Explicit reasoning modes (e.g., Describe-then-Segment) may introduce text-based noise that slightly degrades segmentation precision compared to direct segmentation.
Robustness to multi-defect scenarios, extremely small defects, and extreme distribution shifts needs further validation; the fusion weight \(\alpha\) remains fixed at 0.5 ⚠️.

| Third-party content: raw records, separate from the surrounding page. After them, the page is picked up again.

-- pv_equiv track=rewrite | github.com/grobolom/twitter-CLI | TwitterCLI/reducers.py | _listOrder
-- ===== SOURCE A (Python) =====
-- def _listOrder(state):
--     keys = state['lists'].keys()
--
--     order = []
--     if 'tweets' in keys:
--         order += [ 'tweets' ]
--     if 'home_timeline' in keys:
--         order += [ 'home_timeline' ]
--
--     other_lists = []
--     for key in keys:
--         if key not in other_lists and key not in order:
--             other_lists += [ key ]
--     return order + sorted(other_lists)
-- ===== SOURCE B (Python) =====
-- def _listOrder(state):
--     rank = {'tweets': 0, 'home_timeline': 1}
--     return sorted(state['lists'].keys(), key=lambda k: (rank.get(k, 2), k))
-- ===== Notes on version B (the rewrite author's own statement) =====
-- stated objective: idiomatic
-- what changed: Replaces A's partition-into-priority-prefix plus dedup-loop-then-sort-and-concatenate with a single keyed sort of all keys under the tuple key (rank, key), where rank maps 'tweets' to 0, 'home_timeline' to 1 and everything else to 2.
-- outside the precondition, e.g. on _listOrder({}): A raises KeyError, B raises KeyError
import Mathlib
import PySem

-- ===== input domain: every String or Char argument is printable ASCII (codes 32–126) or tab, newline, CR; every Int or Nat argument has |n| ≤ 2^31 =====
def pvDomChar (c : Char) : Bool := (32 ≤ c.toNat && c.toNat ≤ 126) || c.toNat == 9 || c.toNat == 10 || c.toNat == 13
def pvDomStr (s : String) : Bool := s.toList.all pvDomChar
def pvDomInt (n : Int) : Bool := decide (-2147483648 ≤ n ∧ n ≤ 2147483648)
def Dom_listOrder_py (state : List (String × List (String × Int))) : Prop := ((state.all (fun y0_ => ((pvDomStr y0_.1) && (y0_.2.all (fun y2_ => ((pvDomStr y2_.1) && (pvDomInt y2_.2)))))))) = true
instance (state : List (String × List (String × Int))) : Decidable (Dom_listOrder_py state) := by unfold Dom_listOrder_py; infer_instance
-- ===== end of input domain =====

-- B replaces A's priority-prefix-then-dedup-loop-then-sort with one keyed sort under the tuple key (rank, key) (idiomatic).


-- ===== PORT A =====
def listOrder_py (state : List (String × List (String × Int))) : List String :=
  match (PySem.Dict.mk state).get? "lists" with
  | none => []   -- Python raises KeyError here; excluded by Pre_listOrder_py
  | some lists =>
    let keys := (PySem.Dict.mk lists).keys
    let order : List String := []
    let order := if keys.contains "tweets" then order ++ ["tweets"] else order
    let order := if keys.contains "home_timeline" then order ++ ["home_timeline"] else order
    let otherLists := keys.foldl
      (fun acc key => if !acc.contains key && !order.contains key then acc ++ [key] else acc) []
    order ++ PySem.List.sorted otherLists (fun x => x) false

-- ===== PORT B =====
def pvRank : PySem.Dict String Int := PySem.Dict.mk [("tweets", 0), ("home_timeline", 1)]

def listOrder_py_alt (state : List (String × List (String × Int))) : List String :=
  match (PySem.Dict.mk state).get? "lists" with
  | none => []   -- Python raises KeyError here; excluded by Pre_listOrder_py
  | some lists =>
    PySem.List.sorted2 (PySem.Dict.mk lists).keys (fun k => pvRank.getD k 2) (fun k => k)

-- ===== PRECONDITION & SPEC =====
-- Pre_ excludes states with no 'lists' key (there Python A raises KeyError, and so does B) and association
-- lists whose inner 'lists' value has duplicate keys, which do not represent any Python dict.
def Pre_listOrder_py (state : List (String × List (String × Int))) : Prop :=
  ((PySem.Dict.mk state).get? "lists").isSome = true ∧
  (PySem.Dict.mk (((PySem.Dict.mk state).get? "lists").getD [])).keys.Nodup
instance (state : List (String × List (String × Int))) : Decidable (Pre_listOrder_py state) := by
  unfold Pre_listOrder_py; infer_instance

def pvWitness_listOrder_py : (List (String × List (String × Int))) := [("lists", [("a", 1), ("tweets", 2)])]

def Spec_listOrder_py (state : List (String × List (String × Int))) (out : List String) : Prop := out = listOrder_py_alt state
instance (state : List (String × List (String × Int))) (out : List String) : Decidable (Spec_listOrder_py state out) := by unfold Spec_listOrder_py; infer_instance

-- ===== CLAIM (what is proved, stated in full; the proofs are below) =====
def Claim_equal_listOrder_py : Prop := ∀ (state : List (String × List (String × Int))), Dom_listOrder_py state → Pre_listOrder_py state → Spec_listOrder_py state (listOrder_py state)

-- ===== LEMMAS AND PROOFS =====

-- rank of every non-priority key
lemma pv_rank_other (k : String) (h1 : k ≠ "tweets") (h2 : k ≠ "home_timeline") :
    pvRank.getD k 2 = 2 := by
  have e1 : ("tweets" == k) = false := beq_eq_false_iff_ne.mpr (Ne.symm h1)
  have e2 : ("home_timeline" == k) = false := beq_eq_false_iff_ne.mpr (Ne.symm h2)
  simp [pvRank, PySem.Dict.getD, PySem.Dict.get?, List.find?, e1, e2]

-- B's tuple-key sort is the plain sort under the lexicographic key
lemma pv_sorted2_eq_sorted_lex (xs : List String) (k1 : String → Int) :
    PySem.List.sorted2 xs k1 (fun k => k)
      = PySem.List.sorted xs (fun k => toLex (k1 k, k)) false := by
  rw [PySem.List.sorted_eq_foldl_insertBy]
  simp only [PySem.List.sorted2]
  have hcmp : (fun (a b : String) => decide (k1 a < k1 b) || !decide (k1 b < k1 a) && decide (a < b))
      = (fun (a b : String) => decide (toLex (k1 a, a) < toLex (k1 b, b))) := by
    funext a b
    rcases lt_trichotomy (k1 a) (k1 b) with h | h | h
    · simp [Prod.Lex.lt_iff, h]
    · simp [Prod.Lex.lt_iff, h]
    · simp [Prod.Lex.lt_iff, h, lt_asymm h, h.ne']
  rw [hcmp]
  simp

-- A's dedup loop over a duplicate-free list is a filter
lemma pv_dedup_fold (l : List String) (order : List String) (acc : List String)
    (hn : l.Nodup) (hd : ∀ k ∈ l, acc.contains k = false) :
    l.foldl (fun acc key => if !acc.contains key && !order.contains key then acc ++ [key] else acc) acc
      = acc ++ l.filter (fun k => !order.contains k) := by
  induction l generalizing acc with
  | nil => simp
  | cons x t ih =>
    have hx : acc.contains x = false := hd x (by simp)
    have hnt : t.Nodup := hn.of_cons
    have hxm : x ∉ acc := by simpa using hx
    by_cases ho : order.contains x = true
    · have hom : x ∈ order := by simpa using ho
      rw [List.foldl_cons, if_neg (by simp [hom]), List.filter_cons, if_neg (by simp [hom])]
      exact ih acc hnt (fun k hk => hd k (List.mem_cons_of_mem _ hk))
    · have hom : x ∉ order := by simpa using ho
      rw [List.foldl_cons, if_pos (by simp [hxm, hom]), List.filter_cons, if_pos (by simp [hom])]
      rw [ih (acc ++ [x]) hnt ?_]
      · simp
      · intro k hk
        have hkx : k ≠ x := by rintro rfl; exact (List.nodup_cons.mp hn).1 hk
        have hka : k ∉ acc := by simpa using hd k (List.mem_cons_of_mem _ hk)
        simp [hka, hkx]

-- A's order list as one append expression
lemma pv_order_append (xs : List String) :
    (if xs.contains "home_timeline"
      then (if xs.contains "tweets" then ([] : List String) ++ ["tweets"] else []) ++ ["home_timeline"]
      else (if xs.contains "tweets" then ([] : List String) ++ ["tweets"] else []))
    = (if xs.contains "tweets" = true then ["tweets"] else [])
        ++ (if xs.contains "home_timeline" = true then ["home_timeline"] else []) := by
  by_cases h1 : "tweets" ∈ xs <;> by_cases h2 : "home_timeline" ∈ xs <;>
    simp [h1, h2]

lemma pv_main (xs : List String) (hn : xs.Nodup) (order : List String)
    (horder : order = (if xs.contains "tweets" = true then ["tweets"] else [])
        ++ (if xs.contains "home_timeline" = true then ["home_timeline"] else [])) :
    order ++ PySem.List.sorted (xs.foldl
        (fun acc key => if !acc.contains key && !order.contains key then acc ++ [key] else acc) [])
        (fun x => x) false
      = PySem.List.sorted xs (fun k => toLex (pvRank.getD k 2, k)) false := by
  have hordmem : ∀ k, k ∈ order ↔ (k ∈ xs ∧ (k = "tweets" ∨ k = "home_timeline")) := by
    intro k
    rw [horder]
    by_cases h1 : xs.contains "tweets" = true <;> by_cases h2 : xs.contains "home_timeline" = true <;>
        simp only [h1, h2, if_pos, if_neg, Bool.not_eq_true]
    · have m1 : "tweets" ∈ xs := by simpa using h1
      have m2 : "home_timeline" ∈ xs := by simpa using h2
      constructor
      · intro hk
        rcases (by simpa using hk : k = "tweets" ∨ k = "home_timeline") with rfl | rfl
        · exact ⟨m1, Or.inl rfl⟩
        · exact ⟨m2, Or.inr rfl⟩
      · rintro ⟨hx, rfl | rfl⟩ <;> simp
    · have m2 : "home_timeline" ∉ xs := by simpa using h2
      constructor
      · intro hk
        have : k = "tweets" := by simpa using hk
        subst this
        exact ⟨by simpa using h1, Or.inl rfl⟩
      · rintro ⟨hx, rfl | rfl⟩
        · simp
        · exact absurd hx m2
    · have m1 : "tweets" ∉ xs := by simpa using h1
      constructor
      · intro hk
        have : k = "home_timeline" := by simpa using hk
        subst this
        exact ⟨by simpa using h2, Or.inr rfl⟩
      · rintro ⟨hx, rfl | rfl⟩
        · exact absurd hx m1
        · simp
    · have m1 : "tweets" ∉ xs := by simpa using h1
      have m2 : "home_timeline" ∉ xs := by simpa using h2
      constructor
      · intro hk
        exact absurd hk (by simp)
      · rintro ⟨hx, rfl | rfl⟩
        · exact absurd hx m1
        · exact absurd hx m2
  have hordnodup : order.Nodup := by
    by_cases h1 : "tweets" ∈ xs <;> by_cases h2 : "home_timeline" ∈ xs <;>
      simp [horder, h1, h2]
  rw [pv_dedup_fold xs order [] hn (by simp)]
  have hothersnd : (xs.filter (fun k => !order.contains k)).Nodup := hn.filter _
  have hrank2 : ∀ k ∈ xs.filter (fun k => !order.contains k), pvRank.getD k 2 = 2 := by
    intro k hk
    have hko : k ∉ order := by simpa using List.of_mem_filter hk
    have hxk := List.mem_of_mem_filter hk
    refine pv_rank_other k ?_ ?_ <;> rintro rfl <;> exact hko ((hordmem _).mpr ⟨hxk, by simp⟩)
  have hperm : (order ++ PySem.List.sorted (xs.filter (fun k => !order.contains k)) (fun x => x) false).Perm xs := by
    refine List.Perm.trans (List.Perm.append_left order (PySem.List.sorted_perm _ _ _)) ?_
    have hfo : (xs.filter (fun k => order.contains k)).Perm order := by
      rw [List.perm_ext_iff_of_nodup (hn.filter _) hordnodup]
      intro k
      simp only [List.mem_filter, List.contains_iff_mem, hordmem k]
      tauto
    have hfa := List.filter_append_perm (fun k => order.contains k) xs
    exact (List.Perm.append_right _ hfo.symm).trans hfa
  have hpw : List.Pairwise (fun a b => toLex (pvRank.getD a 2, a) < toLex (pvRank.getD b 2, b))
      (order ++ PySem.List.sorted (xs.filter (fun k => !order.contains k)) (fun x => x) false) := by
    rw [List.pairwise_append]
    refine ⟨?_, ?_, ?_⟩
    · rw [horder]
      by_cases h1 : "tweets" ∈ xs <;> by_cases h2 : "home_timeline" ∈ xs <;>
        simp [h1, h2]
      decide
    · have hle := PySem.List.sorted_pairwise (xs.filter (fun k => !order.contains k)) (fun x => x)
      have hsnd : (PySem.List.sorted (xs.filter (fun k => !order.contains k)) (fun x => x) false).Nodup :=
        (PySem.List.sorted_perm _ (fun x => x) false).nodup_iff.mpr hothersnd
      refine (hle.and hsnd).imp_of_mem ?_
      intro a b ha hb hab
      have ha' := (PySem.List.sorted_perm _ (fun x => x) false).mem_iff.mp ha
      have hb' := (PySem.List.sorted_perm _ (fun x => x) false).mem_iff.mp hb
      rw [Prod.Lex.lt_iff]
      right
      refine ⟨?_, ?_⟩
      · simp [hrank2 a ha', hrank2 b hb']
      · simpa using lt_of_le_of_ne hab.1 hab.2
    · intro a ha b hb
      have hb' := (PySem.List.sorted_perm _ (fun x => x) false).mem_iff.mp hb
      have hra : pvRank.getD a 2 = 0 ∨ pvRank.getD a 2 = 1 := by
        rcases ((hordmem a).mp ha).2 with rfl | rfl
        · left; decide
        · right; decide
      rw [Prod.Lex.lt_iff]
      left
      rcases hra with h | h <;> simp [hrank2 b hb', h]
  exact (PySem.List.sorted_eq_of_perm_of_pairwise_lt xs _ _ hperm hpw).symm
-- the heart: on a duplicate-free key list, A's value is B's value
lemma pv_keys_eq (xs : List String) (hn : xs.Nodup) :
    (let order : List String := [];
     let order := if xs.contains "tweets" then order ++ ["tweets"] else order;
     let order := if xs.contains "home_timeline" then order ++ ["home_timeline"] else order;
     order ++ PySem.List.sorted (xs.foldl
       (fun acc key => if !acc.contains key && !order.contains key then acc ++ [key] else acc) [])
       (fun x => x) false)
    = PySem.List.sorted2 xs (fun k => pvRank.getD k 2) (fun k => k) := by
  rw [pv_sorted2_eq_sorted_lex]
  show (if xs.contains "home_timeline"
      then (if xs.contains "tweets" then ([] : List String) ++ ["tweets"] else []) ++ ["home_timeline"]
      else (if xs.contains "tweets" then ([] : List String) ++ ["tweets"] else [])) ++ _ = _
  rw [pv_order_append]
  exact pv_main xs hn _ rfl

-- ===== VERDICT (by name: the statement is the Claim_ definition above) =====
theorem listOrder_py_spec : Claim_equal_listOrder_py := by
  intro state _hdom hpre
  unfold Spec_listOrder_py listOrder_py listOrder_py_alt
  obtain ⟨hsome, hnd⟩ := hpre
  cases hget : (PySem.Dict.mk state).get? "lists" with
  | none => simp [hget] at hsome
  | some lists =>
    rw [hget] at hnd
    simp only [Option.getD_some] at hnd
    exact pv_keys_eq _ hnd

vs. LISA: While LISA uses a single [SEG] token for general objects, AG-VAS uses a triple-anchor system with SPAM and AGMD to solve the abstraction and misalignment problems specific to anomalies.
vs. AnomalyCLIP: CLIP-based methods are limited by frozen patch embeddings and non-binary outputs; AG-VAS leverages LMM world knowledge and direct mask generation for significantly higher IoU_ano.
vs. Anomaly-OV: Previous LMM-based anomaly works were limited to text-level descriptions; AG-VAS pushes LMM capabilities to pixel-level binary segmentation.

Rating¶

Novelty: ⭐⭐⭐⭐⭐ Tokenizing anomalies into "absolute + relative" anchors is a highly effective abstraction.
Experimental Thoroughness: ⭐⭐⭐⭐ Solid results across 6 benchmarks with comprehensive ablations.
Writing Quality: ⭐⭐⭐⭐ Clear motivation and well-explained anchor design.
Value: ⭐⭐⭐⭐⭐ A practical solution for ZSAS with direct binary output and strong rejection capabilities.